Here's one actual example which I have used in the past (simplified here,
of course):

class MyCLP: public CommandLineParser
{
    bool debugParamHandler(const std::string&)
    {
        // do whatever here
    }

 public:
    MyCLP()
    {
        setOptionHandler("debug", &MyCLP::debugParamHandler,
                         "The short description of the -debug parameter");
    }
};

  The idea is that 'CommandLineParser' is a class which parses the command
line parameters (in the project in question it parsed things like the input
and output file names as well as many default parameters supported by all
the programs in the project), and if you want to support a parameter specific
to this program, you specify it with the 'setOptionHandler' function. You
give the function the name of the parameter and a pointer to the function
which CommandLineParser should call when that parameter appears in the
command line.

  The internal implementation of CommandLineParser becomes a bit complicated
(for many reasons), but this is by far the best way from the *usage* point
of view. Any other solution would require to always write a lot more code
if you want to add support for a new command-line parameter. This solution
requires the minimum amount of code you have to write in order to do that.
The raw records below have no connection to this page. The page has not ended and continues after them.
-- pv_equiv track=rewrite | github.com/XuanShine/PyMusic | proba_music.py | n_occurrence
-- ===== SOURCE A (Python) =====
-- def n_occurrence(liste, n=1):
--     """ Return a dict with the number of occurrence of each n element in
--     the list
--     return {(a, b): {a: 3, b: 4, c: 5},
--             (b, c): {a: 1, b: 5, c: 7}, ...} """
--     dico = {}
--     for i in range(len(liste)-n):
--         tuple_note = tuple(liste[i:i+n])
--         next_note = liste[i+n]
--         if tuple_note not in dico:
--             dico[tuple_note] = {}
--         try:
--             dico[tuple_note][next_note] += 1
--         except KeyError:
--             dico[tuple_note][next_note] = 1
--     return dico
-- ===== SOURCE B (Python) =====
-- def n_occurrence(liste, n=1):
--     # group-then-count: collect the raw successor LIST of each n-gram in one pass,
--     # then build each inner dict declaratively by dedup + list.count (no incremental tally)
--     groups = {}
--     for i in range(len(liste) - n):
--         groups.setdefault(tuple(liste[i:i+n]), []).append(liste[i+n])
--     return {t: {x: xs.count(x) for x in dict.fromkeys(xs)}
--             for t, xs in groups.items()}
-- ===== Notes on version B (the rewrite author's own statement) =====
-- stated objective: alternative
-- what changed: B never counts incrementally: one pass only groups the raw successor occurrences of each n-gram into a list, and each inner count dict is then produced declaratively by dedup + list.count over that group.
import Mathlib
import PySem

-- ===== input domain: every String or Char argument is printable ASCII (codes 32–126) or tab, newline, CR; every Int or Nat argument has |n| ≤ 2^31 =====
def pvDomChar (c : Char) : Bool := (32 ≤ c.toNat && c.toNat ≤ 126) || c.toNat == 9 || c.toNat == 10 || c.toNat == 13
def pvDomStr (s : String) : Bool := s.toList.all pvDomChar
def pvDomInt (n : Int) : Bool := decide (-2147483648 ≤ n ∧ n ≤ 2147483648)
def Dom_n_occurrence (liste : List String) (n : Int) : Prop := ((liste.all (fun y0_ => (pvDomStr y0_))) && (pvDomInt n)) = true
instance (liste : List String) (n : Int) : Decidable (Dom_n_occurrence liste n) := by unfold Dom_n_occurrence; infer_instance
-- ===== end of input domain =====

-- B groups each n-gram's successors into a list in one pass, then counts each group by
-- dedup + list.count (no incremental counting); objective: alternative (same-order result).

-- ===== PORT A =====
-- A's loop body: ensure dico[tuple_note] exists, then try-increment / except-set-1.
def nOccStepA (d : PySem.Dict (List String) (PySem.Dict String Int)) (t : List String) (x : String) :
    PySem.Dict (List String) (PySem.Dict String Int) :=
  let d1 := if d.contains t then d else d.insert t PySem.Dict.empty
  let inner := d1.getD t PySem.Dict.empty
  let inner' := match inner.get? x with
    | some v => inner.insert x (v + 1)   -- try: dico[tuple_note][next_note] += 1
    | none   => inner.insert x 1         -- except KeyError: dico[tuple_note][next_note] = 1
  d1.insert t inner'

def n_occurrence (liste : List String) (n : Int) : List (List String × List (String × Int)) :=
  let d := (PySem.List.pyRange 0 ((liste.length : Int) - n) 1).foldl
    (fun d i =>
      match PySem.List.pyGet? liste (i + n) with
      | none   => d  -- IndexError in Python: excluded by Pre_n_occurrence
      | some x => nOccStepA d (PySem.List.slice liste i (i + n)) x)
    PySem.Dict.empty
  d.items.map (fun kv => (kv.1, kv.2.items))

-- ===== PORT B =====
def n_occurrence_alt (liste : List String) (n : Int) : List (List String × List (String × Int)) :=
  -- pass 1: groups.setdefault(tuple, []).append(next)  (append to the stored list, in place)
  let groups : PySem.Dict (List String) (List String) :=
    (PySem.List.pyRange 0 ((liste.length : Int) - n) 1).foldl
      (fun g i =>
        match PySem.List.pyGet? liste (i + n) with
        | none   => g  -- IndexError in Python: excluded by Pre_n_occurrence
        | some x =>
          let t := PySem.List.slice liste i (i + n)
          g.insert t (g.getD t [] ++ [x]))
      PySem.Dict.empty
  -- pass 2: {t: {x: xs.count(x) for x in dict.fromkeys(xs)} for t, xs in groups.items()}
  groups.items.map (fun kv =>
    (kv.1, (PySem.List.dedup kv.2).map (fun x => (x, (kv.2.count x : Int)))))

-- ===== PRECONDITION & SPEC =====
-- Pre_ admits exactly the inputs on which Python A returns: for n < -len(liste) the first
-- iteration evaluates liste[n] and raises IndexError.
def Pre_n_occurrence (liste : List String) (n : Int) : Prop := -(liste.length : Int) ≤ n
instance (liste : List String) (n : Int) : Decidable (Pre_n_occurrence liste n) := by
  unfold Pre_n_occurrence; infer_instance

def pvWitness_n_occurrence : List String × Int := (["a", "b", "a", "b"], 1)

def Spec_n_occurrence (liste : List String) (n : Int) (out : List (List String × List (String × Int))) : Prop :=
  out = n_occurrence_alt liste n
instance (liste : List String) (n : Int) (out : List (List String × List (String × Int))) :
    Decidable (Spec_n_occurrence liste n out) := by unfold Spec_n_occurrence; infer_instance

-- ===== CLAIM (what is proved, stated in full; the proofs are below) =====
def Claim_equal_n_occurrence : Prop := ∀ (liste : List String) (n : Int),
  Dom_n_occurrence liste n → Pre_n_occurrence liste n →
  Spec_n_occurrence liste n (n_occurrence liste n)

-- ===== LEMMAS AND PROOFS =====

-- generic: a fold that skips `none` items is a fold over the filterMap
theorem pvFoldlSkipNone {α β σ : Type} (f : α → Option β) (step : σ → β → σ) :
    ∀ (l : List α) (init : σ),
      l.foldl (fun d i => match f i with | none => d | some x => step d x) init
        = (l.filterMap f).foldl step init := by
  intro l
  induction l with
  | nil => intro init; rfl
  | cons a l ih =>
    intro init
    cases h : f a <;> simp [h, ih]

-- the transition pairs both ports traverse
def pvPairs (liste : List String) (n : Int) : List (List String × String) :=
  (PySem.List.pyRange 0 ((liste.length : Int) - n) 1).filterMap
    (fun i => (PySem.List.pyGet? liste (i + n)).map (fun x => (PySem.List.slice liste i (i + n), x)))

-- A's step in closed form
def pvStepA (d : PySem.Dict (List String) (PySem.Dict String Int)) (p : List String × String) :
    PySem.Dict (List String) (PySem.Dict String Int) :=
  d.insert p.1 ((d.getD p.1 PySem.Dict.empty).insert p.2 ((d.getD p.1 PySem.Dict.empty).getD p.2 0 + 1))

-- B's grouping step in closed form
def pvStepG (d : PySem.Dict (List String) (List String)) (p : List String × String) :
    PySem.Dict (List String) (List String) :=
  d.insert p.1 (d.getD p.1 [] ++ [p.2])

theorem pvStepA_eq (d : PySem.Dict (List String) (PySem.Dict String Int)) (t : List String) (x : String) :
    nOccStepA d t x = pvStepA d (t, x) := by
  unfold nOccStepA pvStepA
  by_cases hc : d.contains t = true
  · simp only [hc, if_true]
    cases h : (d.getD t PySem.Dict.empty).get? x with
    | none => rw [PySem.Dict.getD_of_get?_eq_none _ 0 h]; simp
    | some v => rw [PySem.Dict.getD_of_get?_eq_some _ 0 h]
  · have hc' : d.contains t = false := by simpa using hc
    simp only [hc', Bool.false_eq_true, if_false]
    rw [PySem.Dict.getD_of_not_contains _ PySem.Dict.empty hc']
    rw [PySem.Dict.getD_insert_self, PySem.Dict.insert_insert_self]
    simp [PySem.Dict.get?_empty, PySem.Dict.getD_empty]

-- A-side dict: value at a key is the counting fold over the matching transitions
theorem pvGetD_foldA (ps : List (List String × String)) :
    ∀ (d : PySem.Dict (List String) (PySem.Dict String Int)) (t : List String),
      (ps.foldl pvStepA d).getD t PySem.Dict.empty
        = ((ps.filter (fun p => p.1 == t)).map (·.2)).foldl
            (fun inner x => inner.insert x (inner.getD x 0 + 1)) (d.getD t PySem.Dict.empty) := by
  induction ps with
  | nil => intro d t; rfl
  | cons p ps ih =>
    intro d t
    by_cases h : p.1 = t
    · subst h
      simp only [List.foldl_cons, List.filter_cons, beq_self_eq_true, if_true, List.map_cons, ih]
      rw [show (pvStepA d p).getD p.1 PySem.Dict.empty
            = (d.getD p.1 PySem.Dict.empty).insert p.2 ((d.getD p.1 PySem.Dict.empty).getD p.2 0 + 1) from
          PySem.Dict.getD_insert_self _ _ _ _]
    · have hb : (p.1 == t) = false := by simpa using h
      simp only [List.foldl_cons, List.filter_cons, hb, Bool.false_eq_true, if_false, ih]
      rw [show (pvStepA d p).getD t PySem.Dict.empty = d.getD t PySem.Dict.empty from
          PySem.Dict.getD_insert_of_ne _ _ _ (Ne.symm h)]

-- B-side groups dict: value at a key is the successor list of the matching transitions
theorem pvGetD_foldG (ps : List (List String × String)) :
    ∀ (d : PySem.Dict (List String) (List String)) (t : List String),
      (ps.foldl pvStepG d).getD t []
        = d.getD t [] ++ (ps.filter (fun p => p.1 == t)).map (·.2) := by
  induction ps with
  | nil => intro d t; simp
  | cons p ps ih =>
    intro d t
    by_cases h : p.1 = t
    · subst h
      simp only [List.foldl_cons, List.filter_cons, beq_self_eq_true, if_true, List.map_cons, ih]
      rw [show (pvStepG d p).getD p.1 [] = d.getD p.1 [] ++ [p.2] from
          PySem.Dict.getD_insert_self _ _ _ _]
      simp
    · have hb : (p.1 == t) = false := by simpa using h
      simp only [List.foldl_cons, List.filter_cons, hb, Bool.false_eq_true, if_false, ih]
      rw [show (pvStepG d p).getD t [] = d.getD t [] from
          PySem.Dict.getD_insert_of_ne _ _ _ (Ne.symm h)]

-- main: A's fused nested-dict items equal B's grouped-then-counted items
theorem pvMain (ps : List (List String × String)) :
    (ps.foldl pvStepA PySem.Dict.empty).items.map (fun kv => (kv.1, kv.2.items))
      = (ps.foldl pvStepG PySem.Dict.empty).items.map (fun kv =>
          (kv.1, (PySem.List.dedup kv.2).map (fun x => (x, (kv.2.count x : Int))))) := by
  have hkA : (ps.foldl pvStepA PySem.Dict.empty).keys
      = PySem.Set.ofList (ps.map (fun p => p.1)) := by
    unfold pvStepA
    rw [PySem.Dict.keys_foldl_insert_key, PySem.Dict.keys_empty, PySem.Set.update_nil_left]
  have hkG : (ps.foldl pvStepG PySem.Dict.empty).keys
      = PySem.Set.ofList (ps.map (fun p => p.1)) := by
    unfold pvStepG
    rw [PySem.Dict.keys_foldl_insert_key, PySem.Dict.keys_empty, PySem.Set.update_nil_left]
  have hndA : (ps.foldl pvStepA PySem.Dict.empty).keys.Nodup := by
    rw [hkA]; exact PySem.Set.nodup_ofList _
  have hndG : (ps.foldl pvStepG PySem.Dict.empty).keys.Nodup := by
    rw [hkG]; exact PySem.Set.nodup_ofList _
  rw [PySem.Dict.items_eq_map_keys _ hndA PySem.Dict.empty,
      PySem.Dict.items_eq_map_keys _ hndG [], hkA, hkG, List.map_map, List.map_map]
  apply List.map_congr_left
  intro t _
  simp only [Function.comp]
  -- left inner dict at t is the counter of the successor list of t
  have hA : (ps.foldl pvStepA PySem.Dict.empty).getD t PySem.Dict.empty
      = PySem.Dict.counter ((ps.filter (fun p => p.1 == t)).map (·.2)) := by
    rw [pvGetD_foldA, PySem.Dict.getD_empty,
        PySem.Dict.foldl_insert_getD_add_one_eq_counter]
  have hG : (ps.foldl pvStepG PySem.Dict.empty).getD t []
      = (ps.filter (fun p => p.1 == t)).map (·.2) := by
    rw [pvGetD_foldG, PySem.Dict.getD_empty, List.nil_append]
  rw [hA, hG, PySem.Dict.items_counter]
  simp [PySem.List.dedup_eq_ofList]

-- ===== VERDICT (by name: the statement is the Claim_ definition above) =====
theorem n_occurrence_spec : Claim_equal_n_occurrence := by
  intro liste n _ _
  unfold Spec_n_occurrence n_occurrence n_occurrence_alt
  have hA : (PySem.List.pyRange 0 ((liste.length : Int) - n) 1).foldl
      (fun d i =>
        match PySem.List.pyGet? liste (i + n) with
        | none   => d
        | some x => nOccStepA d (PySem.List.slice liste i (i + n)) x)
      PySem.Dict.empty
      = (pvPairs liste n).foldl pvStepA PySem.Dict.empty := by
    unfold pvPairs
    rw [← pvFoldlSkipNone
      (fun i => (PySem.List.pyGet? liste (i + n)).map (fun x => (PySem.List.slice liste i (i + n), x)))
      pvStepA]
    apply PySem.List.foldl_congr_mem
    intro acc i _
    cases h : PySem.List.pyGet? liste (i + n) <;> simp [pvStepA_eq]
  have hG : (PySem.List.pyRange 0 ((liste.length : Int) - n) 1).foldl
      (fun g i =>
        match PySem.List.pyGet? liste (i + n) with
        | none   => g
        | some x =>
          let t := PySem.List.slice liste i (i + n)
          g.insert t (g.getD t [] ++ [x]))
      (PySem.Dict.empty : PySem.Dict (List String) (List String))
      = (pvPairs liste n).foldl pvStepG PySem.Dict.empty := by
    unfold pvPairs
    rw [← pvFoldlSkipNone
      (fun i => (PySem.List.pyGet? liste (i + n)).map (fun x => (PySem.List.slice liste i (i + n), x)))
      pvStepG]
    apply PySem.List.foldl_congr_mem
    intro acc i _
    cases h : PySem.List.pyGet? liste (i + n) <;> simp [pvStepG]
  simp only [hA, hG]
  exact pvMain (pvPairs liste n)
  This doesn't mean this could be the only way of implementing this
functionality. It's just the simplest from the usage point of view.

  The next best thing would be to have just one generic virtual function
in the base class which gets called when a registered command-line parameter
appears, and then you implement this virtual function. However, you would
have to implement it as a big if... else if... else if... else if... else
block, so it becomes more cumbersome than the way described above.

  Another example of where a function pointer can be handy is when wanting
to supply a comparator to a STL algorithm or data container.

  For example, suppose that you want to sort an array of objects in a
special way (or simply if the objects don't support the < comparison).
What to do? What you do with the STL is:

    std::sort(array.begin(), array.end(), objectComparator);

  Now a comparator is "anything that behaves like a function taking two
const references to array elements, and returns a bool". The most obvious
thing which behaves like that is a *function* with that signature. For
example assuming that the element of the array is of type Object, you would
write such a function as:

    bool objectComparator(const Object& lhs, const Object& rhs)
    {
        // return true if lhs < rhs, else false
    }

  Now if you pass this function as the third parameter for std::sort(),
as above, what you are doing is actually passing a function pointer.
(If you look at the type id of the resulting std::sort() function, the
type of the third parameter will indeed be a function pointer with that
signature.)

  It's possible to create an object which behaves like such a function
(a functor object), but it's more writing.

-- 
                                                          - Warp


Post a reply to this message

Copyright 2003-2023 Persistence of Vision Raytracer Pty. Ltd.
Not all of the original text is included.